Based on my experience using fixed head doppler radars that LabRadar looks to be too far away from the gun to give an accurate reading for muzzle velocity. One of the shots also gives a 3ft/sec difference between the two which would have been enough for us to have rejected that shot in our trials. Our radars were required to agree to within around 2ft/sec or less with muzzle velocities of 2500ft/sec.
Both the LabRadar and the FX are okay for general use chronographs but are subject to errors just like any other chronograph costing a fraction of the price and they probably need to be positioned more carefully than your average chronograph for an accurate reading.
The whole point of all the comments I have made on fixed head doppler radar systems such as the LabRadar etc. is that if you want an accurate reading they are anything but simple to use. In our trials using muzzle velocity radars skilled experienced instrumentation engineers would spend hours trying to get two units to actually agree to within the required limits. With just one unit you will get a reading most of the time but you will not know if it is accurate or not. Positioning and weather conditions are critical.
So simple to use, but prone to innacuracy... I guess it depends on what you need.
I'll stick to my old targettronics PM-1 If I can't shoot thru the 4" hole, I have bigger problems...
Always looking for any cheap, interesting, knackered "project" guns. Thanks, JB.
If I might comment on this, as you state your skilled tech's will be trying to set them to a pre determined limit
When Joe public, like me, shoots through his chrono all he want's/gets is a number, we don't know if that's accurate or what that degree of accuracy is either
Positioning & weather conditions are also fairly critical to set them up.
It's the difference between laboratory conditions & testing in the back garden.
I don't think 5 fps either way is a big deal for the hobbyist (particularly full-bore). If you are chronographing professionally - that may well be a different story - i'm sure the costs are way different too. I have a Chrony - I constantly get errors due to lighting conditions such fluorescent lighting (which I have no control over) or for some other random reason I can't quite figure out. I live in fear of accidentally shooting the thing If chronographing at a public range - there may well be problems putting a standard chronograph in the line of fire. Having your chronograph behind the line of fire is an advantage in these situations. 6 of one, half dozen of another - choose your limitations.
My take on accuracy is that if you can get to around 1% error rate - or 99% accurate, then your doing well, and arguably will not know when your results are either 99.5% correct or 100.5% correct - this is around 8fps in a UK .177 legal gun (4 under, 4 over).

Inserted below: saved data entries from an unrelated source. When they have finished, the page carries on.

-- pv_equiv track=rewrite | github.com/yht0827/coding-test | zuzubibi/2월/2월 15일/⭐⭐⭐⭐⭐후보키.py | anotherSolution
-- ===== SOURCE A (Python) =====
-- from itertools import combinations
--
-- def anotherSolution(relation):
--     row = len(relation)
--     col = len(relation[0])
--
--     # 가능한 속성의 모든 인덱스 조합
--     combi = []
--     for i in range(1, col+1):
--         combi.extend(combinations(range(col), i))
--
--     # 유일성
--     unique = []
--     for i in combi:
--         tmp = [tuple([item[key] for key in i]) for item in relation]
--
--         if len(set(tmp)) == row: # 유일성
--             put = True
--
--             for x in unique:
--                 if set(x).issubset(set(i)): # 최소성
--                     put = False
--                     break
--             if put: unique.append(i)
--     return len(unique)
-- ===== SOURCE B (Python) =====
-- from itertools import combinations
--
-- def anotherSolution(relation):
--     row = len(relation)
--     col = len(relation[0])
--
--     # pass 1: every non-empty index subset whose projection is duplicate-free
--     superkeys = set()
--     for size in range(1, col + 1):
--         for comb in combinations(range(col), size):
--             if len({tuple(r[k] for k in comb) for r in relation}) == row:
--                 superkeys.add(comb)
--
--     # pass 2: keep only the minimal ones
--     count = 0
--     for key in superkeys:
--         if all(sub not in superkeys
--                for s in range(1, len(key))
--                for sub in combinations(key, s)):
--             count += 1
--     return count
-- ===== Notes on version B (the rewrite author's own statement) =====
-- stated objective: alternative
-- what changed: Replaces A's single greedy pass (append a unique subset only if no previously kept key is contained in it) with two independent passes: first collect the full set of superkeys, then count those none of whose proper non-empty subsets is itself a superkey.
import Mathlib
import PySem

So if 2 or even 3 cronos are within 2/3/4fps of each other then to me they are all acceptable and all in the ball park for accuracy and the pellet weights or batch will be causing more difference than this.

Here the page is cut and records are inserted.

-- pv_equiv track=rewrite | github.com/Think-Big-Media/3.1-ui-war-room-netlify | src/backend/utils/text_processing.py | detect_document_language
-- ===== SOURCE A (Python) =====
-- def detect_document_language(text: str) -> str:
--     """
--     Simple language detection for documents.
--
--     Args:
--         text: Input text
--
--     Returns:
--         Language code (default: 'en')
--     """
--     if not text:
--         return "en"
--
--     # Simple heuristic based on common words
--     spanish_indicators = ["el", "la", "de", "que", "y", "en", "un", "es", "se", "no"]
--     french_indicators = ["le", "de", "et", "à", "un", "il", "être", "et", "en", "avoir"]
--     german_indicators = [
--         "der",
--         "die",
--         "und",
--         "in",
--         "den",
--         "von",
--         "zu",
--         "das",
--         "mit",
--         "sich",
--     ]
--
--     text_lower = text.lower()
--
--     # Count indicators
--     spanish_count = sum(1 for word in spanish_indicators if word in text_lower)
--     french_count = sum(1 for word in french_indicators if word in text_lower)
--     german_count = sum(1 for word in german_indicators if word in text_lower)
--
--     # Return most likely language
--     if spanish_count > 3:
--         return "es"
--     elif french_count > 3:
--         return "fr"
--     elif german_count > 3:
--         return "de"
--     else:
--         return "en"  # Default to English
-- ===== SOURCE B (Python) =====
-- def detect_document_language(text: str) -> str:
--     if not text:
--         return "en"
--
--     spanish = ["el", "la", "de", "que", "y", "en", "un", "es", "se", "no"]
--     french = ["le", "de", "et", "\u00e0", "un", "il", "\u00eatre", "et", "en", "avoir"]
--     german = ["der", "die", "und", "in", "den", "von", "zu", "das", "mit", "sich"]
--
--     t = text.lower()
--     # Single text-driven sweep: at each position of the lowered text, record which
--     # indicator patterns start there, instead of one substring search per indicator.
--     patterns = spanish + french + german
--     found = set()
--     for i in range(len(t)):
--         for p in patterns:
--             if p not in found and t.startswith(p, i):
--                 found.add(p)
--
--     for code, indicators in (("es", spanish), ("fr", french), ("de", german)):
--         if sum(w in found for w in indicators) > 3:
--             return code
--     return "en"
-- ===== Notes on version B (the rewrite author's own statement) =====
-- stated objective: alternative
-- what changed: Instead of one substring search per indicator word, B makes a single text-driven sweep over the positions of the lowered text, recording into a set which indicator patterns start at each position, and then scores each language by membership of its (verbatim, duplicate-keeping) indicator list in that found-set with early return in the priority order es, fr, de.
import Mathlib
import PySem

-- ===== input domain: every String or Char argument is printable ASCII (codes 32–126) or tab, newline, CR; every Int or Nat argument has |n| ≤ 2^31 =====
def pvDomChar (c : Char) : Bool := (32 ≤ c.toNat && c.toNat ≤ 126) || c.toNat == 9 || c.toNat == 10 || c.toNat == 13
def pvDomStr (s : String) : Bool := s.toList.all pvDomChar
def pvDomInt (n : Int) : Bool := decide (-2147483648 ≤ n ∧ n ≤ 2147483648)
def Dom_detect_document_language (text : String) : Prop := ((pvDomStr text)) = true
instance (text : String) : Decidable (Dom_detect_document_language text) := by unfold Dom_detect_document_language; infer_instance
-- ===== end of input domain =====

-- B replaces A's one-substring-search-per-indicator counting by a single text-driven sweep
-- that records which indicator patterns start at each position (objective: alternative).

-- ===== PORT A =====
def detect_document_language (text : String) : String :=
  if text = "" then "en"
  else
    let spanish_indicators : List String := ["el", "la", "de", "que", "y", "en", "un", "es", "se", "no"]
    let french_indicators : List String := ["le", "de", "et", "à", "un", "il", "être", "et", "en", "avoir"]
    let german_indicators : List String := ["der", "die", "und", "in", "den", "von", "zu", "das", "mit", "sich"]
    let text_lower := PySem.Str.lower text
    let spanish_count : Int := spanish_indicators.foldl (fun acc w => if PySem.Str.isIn w text_lower then acc + 1 else acc) 0
    let french_count : Int := french_indicators.foldl (fun acc w => if PySem.Str.isIn w text_lower then acc + 1 else acc) 0
    let german_count : Int := german_indicators.foldl (fun acc w => if PySem.Str.isIn w text_lower then acc + 1 else acc) 0
    if spanish_count > 3 then "es"
    else if french_count > 3 then "fr"
    else if german_count > 3 then "de"
    else "en"

-- ===== PORT B =====
def pvSpanish : List String := ["el", "la", "de", "que", "y", "en", "un", "es", "se", "no"]
def pvFrench : List String := ["le", "de", "et", "à", "un", "il", "être", "et", "en", "avoir"]
def pvGerman : List String := ["der", "die", "und", "in", "den", "von", "zu", "das", "mit", "sich"]
def pvPatterns : List String := pvSpanish ++ pvFrench ++ pvGerman

-- t.startswith(p, i) with 0 ≤ i is ported by hand as Chars.startswith on the slice t[i:]
-- (exact for nonnegative i, the only values range produces here).
def pvSweep (t : String) : PySem.Set String :=
  (PySem.List.pyRange 0 (PySem.Str.len t) 1).foldl
    (fun found i =>
      pvPatterns.foldl
        (fun f p =>
          if PySem.Set.contains f p then f
          else if PySem.Chars.startswith (PySem.List.slice t.toList (some i) none) p.toList then PySem.Set.add f p
          else f)
        found)
    PySem.Set.empty

-- the final for-loop with early return over (code, indicators) pairs
def pvScore (found : PySem.Set String) : List (String × List String) → String
  | [] => "en"
  | (code, indicators) :: rest =>
      if (indicators.countP (fun w => PySem.Set.contains found w) : Int) > 3 then code
      else pvScore found rest

def detect_document_language_alt (text : String) : String :=
  if text = "" then "en"
  else
    let t := PySem.Str.lower text
    let found := pvSweep t
    pvScore found [("es", pvSpanish), ("fr", pvFrench), ("de", pvGerman)]

-- ===== PRECONDITION & SPEC =====
def Spec_detect_document_language (text : String) (out : String) : Prop := out = detect_document_language_alt text
instance (text : String) (out : String) : Decidable (Spec_detect_document_language text out) := by unfold Spec_detect_document_language; infer_instance

-- ===== CLAIM (what is proved, stated in full; the proofs are below) =====
def Claim_equal_detect_document_language : Prop := ∀ (text : String), Dom_detect_document_language text → Spec_detect_document_language text (detect_document_language text)

-- ===== LEMMAS AND PROOFS =====

-- A's 0/1-sum is a countP
theorem pv_foldl_count (t : String) (l : List String) (n : Int) :
    l.foldl (fun acc w => if PySem.Str.isIn w t then acc + 1 else acc) n
      = n + (l.countP (fun w => PySem.Str.isIn w t) : Int) := by
  induction l generalizing n with
  | nil => simp
  | cons w rest ih =>
      simp only [List.foldl_cons, List.countP_cons, ih]
      split_ifs <;> push_cast <;> ring

-- membership after the inner pattern loop at one position
theorem pv_mem_inner (t : String) (i : Int) (ps : List String) (found : PySem.Set String) (x : String) :
    (x ∈ ps.foldl
        (fun f p =>
          if PySem.Set.contains f p then f
          else if PySem.Chars.startswith (PySem.List.slice t.toList (some i) none) p.toList then PySem.Set.add f p
          else f)
        found)
      ↔ x ∈ found ∨ (x ∈ ps ∧ PySem.Chars.startswith (PySem.List.slice t.toList (some i) none) x.toList = true) := by
  induction ps generalizing found with
  | nil => simp
  | cons p rest ih =>
      simp only [List.foldl_cons, List.mem_cons]
      split_ifs with hc hs
      · -- p already recorded
        rw [ih]
        have hp : p ∈ found := (PySem.Set.contains_iff found p).mp hc
        constructor
        · rintro (h | ⟨h1, h2⟩)
          · exact Or.inl h
          · exact Or.inr ⟨Or.inr h1, h2⟩
        · rintro (h | ⟨h1 | h1, h2⟩)
          · exact Or.inl h
          · exact Or.inl (h1 ▸ hp)
          · exact Or.inr ⟨h1, h2⟩
      · -- p starts here: added
        rw [ih]
        simp only [PySem.Set.mem_add]
        constructor
        · rintro ((h | h) | ⟨h1, h2⟩)
          · exact Or.inl h
          · exact Or.inr ⟨Or.inl h, h ▸ hs⟩
          · exact Or.inr ⟨Or.inr h1, h2⟩
        · rintro (h | ⟨h1 | h1, h2⟩)
          · exact Or.inl (Or.inl h)
          · exact Or.inl (Or.inr h1)
          · exact Or.inr ⟨h1, h2⟩
      · -- p does not start here
        rw [ih]
        constructor
        · rintro (h | ⟨h1, h2⟩)
          · exact Or.inl h
          · exact Or.inr ⟨Or.inr h1, h2⟩
        · rintro (h | ⟨h1 | h1, h2⟩)
          · exact Or.inl h
          · exact absurd (h1 ▸ h2) hs
          · exact Or.inr ⟨h1, h2⟩

-- membership after sweeping positions 0..b-1
theorem pv_mem_outer (t : String) (b : Int) (x : String) :
    (x ∈ (PySem.List.pyRange 0 b 1).foldl
        (fun found i =>
          pvPatterns.foldl
            (fun f p =>
              if PySem.Set.contains f p then f
              else if PySem.Chars.startswith (PySem.List.slice t.toList (some i) none) p.toList then PySem.Set.add f p
              else f)
            found)
        PySem.Set.empty)
      ↔ x ∈ pvPatterns ∧ ∃ i : Int, 0 ≤ i ∧ i < b ∧
          PySem.Chars.startswith (PySem.List.slice t.toList (some i) none) x.toList = true := by
  by_cases hb : 0 ≤ b
  · obtain ⟨n, rfl⟩ := Int.eq_ofNat_of_zero_le hb
    induction n with
    | zero =>
        rw [PySem.List.pyRange_one_eq_nil (by simp)]
        simp only [List.foldl_nil]
        constructor
        · intro hmem
          simp [PySem.Set.empty] at hmem
        · rintro ⟨-, i, h1, h2, -⟩
          omega
    | succ m ih =>
        rw [show ((m + 1 : ℕ) : Int) = (m : Int) + 1 by push_cast; ring,
            PySem.List.pyRange_one_succ_right (by positivity), List.foldl_append]
        simp only [List.foldl_cons, List.foldl_nil]
        rw [pv_mem_inner, ih (by positivity)]
        constructor
        · rintro (⟨h1, i, hi0, hib, hs⟩ | ⟨h1, h2⟩)
          · exact ⟨h1, i, hi0, by omega, hs⟩
          · exact ⟨h1, (m : Int), by positivity, by omega, h2⟩
        · rintro ⟨h1, i, hi0, hib, hs⟩
          by_cases him : i < (m : Int)
          · exact Or.inl ⟨h1, i, hi0, him, hs⟩
          · have : i = (m : Int) := by omega
            subst this
            exact Or.inr ⟨h1, hs⟩
  · rw [PySem.List.pyRange_one_eq_nil (by omega)]
    simp only [List.foldl_nil]
    constructor
    · intro hmem
      simp [PySem.Set.empty] at hmem
    · rintro ⟨-, i, h1, h2, -⟩
      omega

-- a nonempty pattern is in the swept set iff Python's 'p in t' holds
theorem pv_sweep_found (t : String) (x : String) (hx : x ∈ pvPatterns) (hne : x.toList ≠ []) :
    (x ∈ pvSweep t) ↔ PySem.Str.isIn x t = true := by
  unfold pvSweep
  rw [pv_mem_outer]
  rw [PySem.Str.isIn_iff_infix, ← PySem.Chars.isIn_iff_infix,
      ← PySem.Chars.exists_prefix_drop_iff_isIn]
  constructor
  · rintro ⟨-, i, hi0, hib, hs⟩
    refine ⟨i.toNat, ?_⟩
    rw [PySem.List.slice_from _ hi0, PySem.Chars.startswith_iff] at hs
    exact hs
  · rintro ⟨j, hj⟩
    refine ⟨hx, (j : Int), by positivity, ?_, ?_⟩
    · have hjlen : j < t.toList.length := by
        by_contra hcon
        simp only [not_lt] at hcon
        rw [List.drop_eq_nil_of_le hcon] at hj
        exact hne (List.prefix_nil.mp hj)
      have hlen : PySem.Str.len t = (t.toList.length : Int) := by simp
      rw [hlen]
      exact_mod_cast hjlen
    · rw [PySem.List.slice_from _ (by positivity), PySem.Chars.startswith_iff]
      simpa using hj

-- B's membership count equals A's substring count on any sublist of the patterns
theorem pv_count_eq (t : String) (l : List String) (hsub : ∀ w ∈ l, w ∈ pvPatterns)
    (hne : ∀ w ∈ l, w.toList ≠ []) :
    l.countP (fun w => PySem.Set.contains (pvSweep t) w)
      = l.countP (fun w => PySem.Str.isIn w t) := by
  apply List.countP_congr
  intro w hw
  have h1 := pv_sweep_found t w (hsub w hw) (hne w hw)
  rw [← PySem.Set.contains_iff] at h1
  exact h1

-- ===== VERDICT (by name: the statement is the Claim_ definition above) =====
theorem detect_document_language_spec : Claim_equal_detect_document_language := by
  intro text _
  unfold Spec_detect_document_language detect_document_language detect_document_language_alt
  by_cases h : text = ""
  · simp [h]
  · have hes := pv_count_eq (PySem.Str.lower text)
      ["el", "la", "de", "que", "y", "en", "un", "es", "se", "no"] (by decide) (by decide)
    have hfr := pv_count_eq (PySem.Str.lower text)
      ["le", "de", "et", "à", "un", "il", "être", "et", "en", "avoir"] (by decide) (by decide)
    have hde := pv_count_eq (PySem.Str.lower text)
      ["der", "die", "und", "in", "den", "von", "zu", "das", "mit", "sich"] (by decide) (by decide)
    simp only [h, if_false, pvScore, pv_foldl_count, zero_add, pvSpanish, pvFrench, pvGerman]
    rw [hes, hfr, hde]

I see this latest crono as an item which does not replace or add significant advantages over other cronos already on the market, it's just another alternative, and will be better for some people and worse for others depending what they have used in the past. I use a Combro attached to a Bluecron lead to a phone and it does everything this one does and more - as my one gives graphs. But then I can't do a shot string 30m down range - but how often do you do that, and other than a passing interest would you care?, but my set up cost half of what this one does and I've had it 5 years+, so why the fan fare for this?
None of this is slating the product, it could have been better, and it could have been cheaper, but as it is it's a welcome alternative to an already large market of air gun suitable cronos.
James
Making a mockery of growing old gracefully since I retired
There have been days when we were using muzzle velocity radars when atmospheric conditions wiped out the signal by swamping the radar with false returns. What was more worrying was on some occasions the radar would only get three or four data points but would still give a muzzle velocity value based on insufficient data. On the radars we were using we were able to see the amount of data collected, you cannot normally do that on the smaller simple sets available to the public. On one occasion it got so bad that I arranged for the range to buy a chronograph from Welsh Willy to check the figures we were getting.

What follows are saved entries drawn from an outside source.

-- pv_equiv track=rewrite | github.com/atetz/aoc24 | src/day9/day9.py | get_empty_sectors
-- ===== SOURCE A (Python) =====
-- from collections import defaultdict
-- from typing import Dict, List
--
-- def get_empty_sectors(fragmented_disk: List[str]) -> Dict[int, int]:
--     empty_sectors = defaultdict(int)  # position, size
--     start_index = None
--
--     for id, fragment in enumerate(fragmented_disk):
--         if fragment == ".":
--             if start_index is None:
--                 start_index = id
--                 empty_sectors[start_index] = 1
--             else:
--                 empty_sectors[start_index] += 1
--         else:
--             start_index = None
--     return empty_sectors
-- ===== SOURCE B (Python) =====
-- from collections import defaultdict
--
--
-- def get_empty_sectors(fragmented_disk):
--     # set-membership formulation: a '.' position starts a run iff its predecessor
--     # position is not a '.', and ends one iff its successor is not; zip them up.
--     dots = {i for i, f in enumerate(fragmented_disk) if f == "."}
--     starts = sorted(d for d in dots if d - 1 not in dots)
--     ends = sorted(d for d in dots if d + 1 not in dots)
--     empty_sectors = defaultdict(int)
--     for s, e in zip(starts, ends):
--         empty_sectors[s] = e - s + 1
--     return empty_sectors
-- ===== Notes on version B (the rewrite author's own statement) =====
-- stated objective: alternative
-- what changed: Replaced A's sequential state machine (start_index sentinel, defaultdict increment per '.' cell) by the set-membership formulation of consecutive runs: build the set of '.' positions, select run starts (predecessor not in the set) and run ends (successor not in the set) independently, sort each, and zip them into (start, end-start+1) entries.
import Mathlib
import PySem

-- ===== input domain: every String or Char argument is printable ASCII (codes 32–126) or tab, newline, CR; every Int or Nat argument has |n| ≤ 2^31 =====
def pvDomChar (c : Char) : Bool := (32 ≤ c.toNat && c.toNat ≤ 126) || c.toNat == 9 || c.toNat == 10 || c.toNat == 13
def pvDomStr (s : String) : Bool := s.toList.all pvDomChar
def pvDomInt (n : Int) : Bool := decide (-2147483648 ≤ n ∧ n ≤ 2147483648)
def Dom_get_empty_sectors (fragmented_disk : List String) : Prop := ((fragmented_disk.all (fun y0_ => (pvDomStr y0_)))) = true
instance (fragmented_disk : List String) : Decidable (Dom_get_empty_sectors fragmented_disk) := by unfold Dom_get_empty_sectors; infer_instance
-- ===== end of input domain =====

-- B replaces A's sequential state machine by the set-membership formulation of
-- consecutive runs (starts = dots whose predecessor is no dot, ends likewise),
-- sorted and zipped (objective: alternative).

-- ===== PORT A =====
-- loop body of A: state = (empty_sectors, start_index), element = (id, fragment)
def aStep (st : PySem.Dict Int Int × Option Int) (p : Int × String) :
    PySem.Dict Int Int × Option Int :=
  if p.2 == "." then
    match st.2 with
    | none => (st.1.insert p.1 1, some p.1)
    | some s => (st.1.modify s 0 (· + 1), some s)
  else (st.1, none)

def get_empty_sectors (fragmented_disk : List String) : List (Int × Int) :=
  ((PySem.List.enumerate fragmented_disk 0).foldl aStep (PySem.Dict.empty, none)).1.items

-- ===== PORT B =====
-- 'sorted(d for d in dots if …)' iterates the set, but sorted with the identity key
-- makes the result independent of the set's iteration order, so the port filters the
-- Set's element list and sorts it (exact).
def get_empty_sectors_alt (fragmented_disk : List String) : List (Int × Int) :=
  let dots : PySem.Set Int :=
    PySem.Set.ofList (((PySem.List.enumerate fragmented_disk 0).filter (fun p => p.2 == ".")).map Prod.fst)
  let starts := PySem.List.sorted (dots.filter (fun d => !(PySem.Set.contains dots (d - 1)))) (fun x => x) false
  let ends := PySem.List.sorted (dots.filter (fun d => !(PySem.Set.contains dots (d + 1)))) (fun x => x) false
  ((starts.zip ends).foldl (fun d p => d.insert p.1 (p.2 - p.1 + 1)) PySem.Dict.empty).items

-- ===== PRECONDITION & SPEC =====
def Spec_get_empty_sectors (fragmented_disk : List String) (out : List (Int × Int)) : Prop := out = get_empty_sectors_alt fragmented_disk
instance (fragmented_disk : List String) (out : List (Int × Int)) : Decidable (Spec_get_empty_sectors fragmented_disk out) := by unfold Spec_get_empty_sectors; infer_instance

-- ===== CLAIM (what is proved, stated in full; the proofs are below) =====
def Claim_equal_get_empty_sectors : Prop := ∀ (fragmented_disk : List String), Dom_get_empty_sectors fragmented_disk → Spec_get_empty_sectors fragmented_disk (get_empty_sectors fragmented_disk)

-- ===== LEMMAS AND PROOFS =====

-- run decomposition of the disk: the common reference point of both proofs
def altGo (pos : Int) : List String → List (Int × Int)
  | [] => []
  | s :: rest =>
    let size : Int := 1 + ((rest.takeWhile (fun t => t == s)).length : Int)
    (if s == "." then [(pos, size)] else []) ++
      altGo (pos + size) (rest.dropWhile (fun t => t == s))
termination_by l => l.length
decreasing_by
  exact Nat.lt_succ_of_le (List.length_dropWhile_le _ _)

lemma altGo_cons_ne (i : Int) (x : String) (rest : List String) (hx : x ≠ ".") :
    altGo i (x :: rest) = altGo (i + 1) rest := by
  match rest with
  | [] => simp [altGo, hx]
  | t :: rest2 =>
    by_cases ht : t = x
    · subst ht
      rw [altGo, altGo]
      simp [hx]
      ring_nf
    · rw [altGo]
      simp [hx, ht]

-- ---- A-side: the fold computes altGo ----
lemma fold_run (l : List String) :
    (∀ (i : Int) (d : PySem.Dict Int Int), d.keys.Nodup → (∀ k ∈ d.keys, k < i) →
      ((PySem.List.enumerate l i).foldl aStep (d, none)).1.items = d.items ++ altGo i l)
    ∧
    (∀ (i : Int) (d0 : List (Int × Int)) (s c : Int),
      (d0.map Prod.fst ++ [s]).Nodup → (∀ k ∈ d0.map Prod.fst ++ [s], k < i) →
      ((PySem.List.enumerate l i).foldl aStep (PySem.Dict.mk (d0 ++ [(s, c)]), some s)).1.items
        = d0 ++ [(s, c + ((l.takeWhile (fun t => t == ".")).length : Int))]
            ++ altGo (i + ((l.takeWhile (fun t => t == ".")).length : Int))
                 (l.dropWhile (fun t => t == "."))) := by
  induction l with
  | nil =>
    constructor
    · intro i d _ _; simp [altGo, PySem.List.enumerate_nil]
    · intro i d0 s c _ _; simp [altGo, PySem.List.enumerate_nil]
  | cons x rest ih =>
    constructor
    · intro i d hnd hk
      rw [PySem.List.enumerate_cons, List.foldl_cons]
      by_cases hx : x = "."
      · subst hx
        have hni : i ∉ d.keys := fun h => absurd (hk i h) (lt_irrefl i)
        have hcon : d.contains i = false := by
          rw [Bool.eq_false_iff]
          intro h
          exact hni ((PySem.Dict.contains_iff_mem_keys d i).mp h)
        have hins : d.insert i 1 = PySem.Dict.mk (d.items ++ [(i, (1:Int))]) := by
          apply PySem.Dict.ext
          simp [PySem.Dict.items_insert_of_not_contains, hcon]
        have hstep : aStep (d, none) (i, ".") = (PySem.Dict.mk (d.items ++ [(i, (1:Int))]), some i) := by
          simp [aStep, hins]
        have hkd : d.keys = d.items.map Prod.fst := by simp [PySem.Dict.keys]
        have h2 := ih.2 (i + 1) d.items i 1
          (by
            rw [List.nodup_append]
            refine ⟨hkd ▸ hnd, List.nodup_singleton i, ?_⟩
            intro a ha b hb
            rw [List.mem_singleton] at hb
            subst hb
            exact fun h => hni (h ▸ hkd ▸ ha))
          (by
            intro k hkm
            rcases List.mem_append.mp hkm with h | h
            · have : k ∈ d.keys := by simpa [PySem.Dict.keys] using h
              have := hk k this; omega
            · simp at h; omega)
        rw [hstep, h2, altGo]
        simp [List.append_assoc]
        ring_nf
      · have hstep : aStep (d, none) (i, x) = (d, none) := by
          simp [aStep, hx]
        rw [hstep, ih.1 (i + 1) d hnd (fun k hkm => by have := hk k hkm; omega),
          altGo_cons_ne i x rest hx]
    · intro i d0 s c hnd hk
      have hsd0 : s ∉ d0.map Prod.fst := by
        have := List.nodup_append.mp hnd
        intro h
        exact this.2.2 s h s (List.mem_singleton_self s) rfl
      have hkeys : (PySem.Dict.mk (d0 ++ [(s, c)])).keys = d0.map Prod.fst ++ [s] := by
        simp [PySem.Dict.keys]
      rw [PySem.List.enumerate_cons, List.foldl_cons]
      by_cases hx : x = "."
      · subst hx
        have hgetD : (PySem.Dict.mk (d0 ++ [(s, c)])).getD s 0 = c := by
          apply PySem.Dict.getD_of_mem_items
          · simp
          · rw [hkeys]; exact hnd
        have hconS : (PySem.Dict.mk (d0 ++ [(s, c)])).contains s = true := by
          rw [PySem.Dict.contains_iff_mem_keys, hkeys]; simp
        have hmod : (PySem.Dict.mk (d0 ++ [(s, c)])).modify s 0 (· + 1)
            = PySem.Dict.mk (d0 ++ [(s, c + 1)]) := by
          show (PySem.Dict.mk (d0 ++ [(s, c)])).insert s ((PySem.Dict.mk (d0 ++ [(s, c)])).getD s 0 + 1) = _
          rw [hgetD]
          apply PySem.Dict.ext
          rw [PySem.Dict.items_insert_of_contains _ _ hconS]
          show (d0 ++ [(s, c)]).map _ = _
          rw [List.map_append]
          congr 1
          · rw [List.map_congr_left, List.map_id]
            intro p hp
            have : p.1 ≠ s := fun h => hsd0 (h ▸ List.mem_map_of_mem hp)
            simp [this]
          · simp
        have hstep : aStep (PySem.Dict.mk (d0 ++ [(s, c)]), some s) (i, ".")
            = (PySem.Dict.mk (d0 ++ [(s, c + 1)]), some s) := by
          simp [aStep, hmod]
        have h2 := ih.2 (i + 1) d0 s (c + 1) hnd
          (fun k hkm => by have := hk k hkm; omega)
        rw [hstep, h2]
        simp [List.takeWhile, List.dropWhile]
        constructor
        · ring
        · congr 1; ring
      · have hstep : aStep (PySem.Dict.mk (d0 ++ [(s, c)]), some s) (i, x)
            = (PySem.Dict.mk (d0 ++ [(s, c)]), none) := by
          simp [aStep, hx]
        have h1 := ih.1 (i + 1) (PySem.Dict.mk (d0 ++ [(s, c)]))
          (by rw [hkeys]; exact hnd)
          (by rw [hkeys]; intro k hkm; have := hk k hkm; omega)
        rw [hstep, h1]
        have hx' : ¬ (x == ".") = true := by simp [hx]
        simp [hx', altGo_cons_ne i x rest hx]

On the question of accuracy I have often seen errors of +/- 2.5% with occasional errors of +/-5%. Ok if you have some idea what the muzzle velocity should be, not so good if you are checking a modified rifle for legality.
Please do not think I have something specific against the FX radar, I am mearly advising caution and care in their use. The LabRadar is the same with numerous reports from the US of people having problems with them and a large number of videos showing entirely inappropriate positioning by both amateur and professional users.
Anyone managed to use one of these with an underlever rifle - like a HW97??
All the images I've seen show them attached to the underside of the barrel, would it not work upside down, on top?
How good are these compared to a skan chrono? Or even against the combro?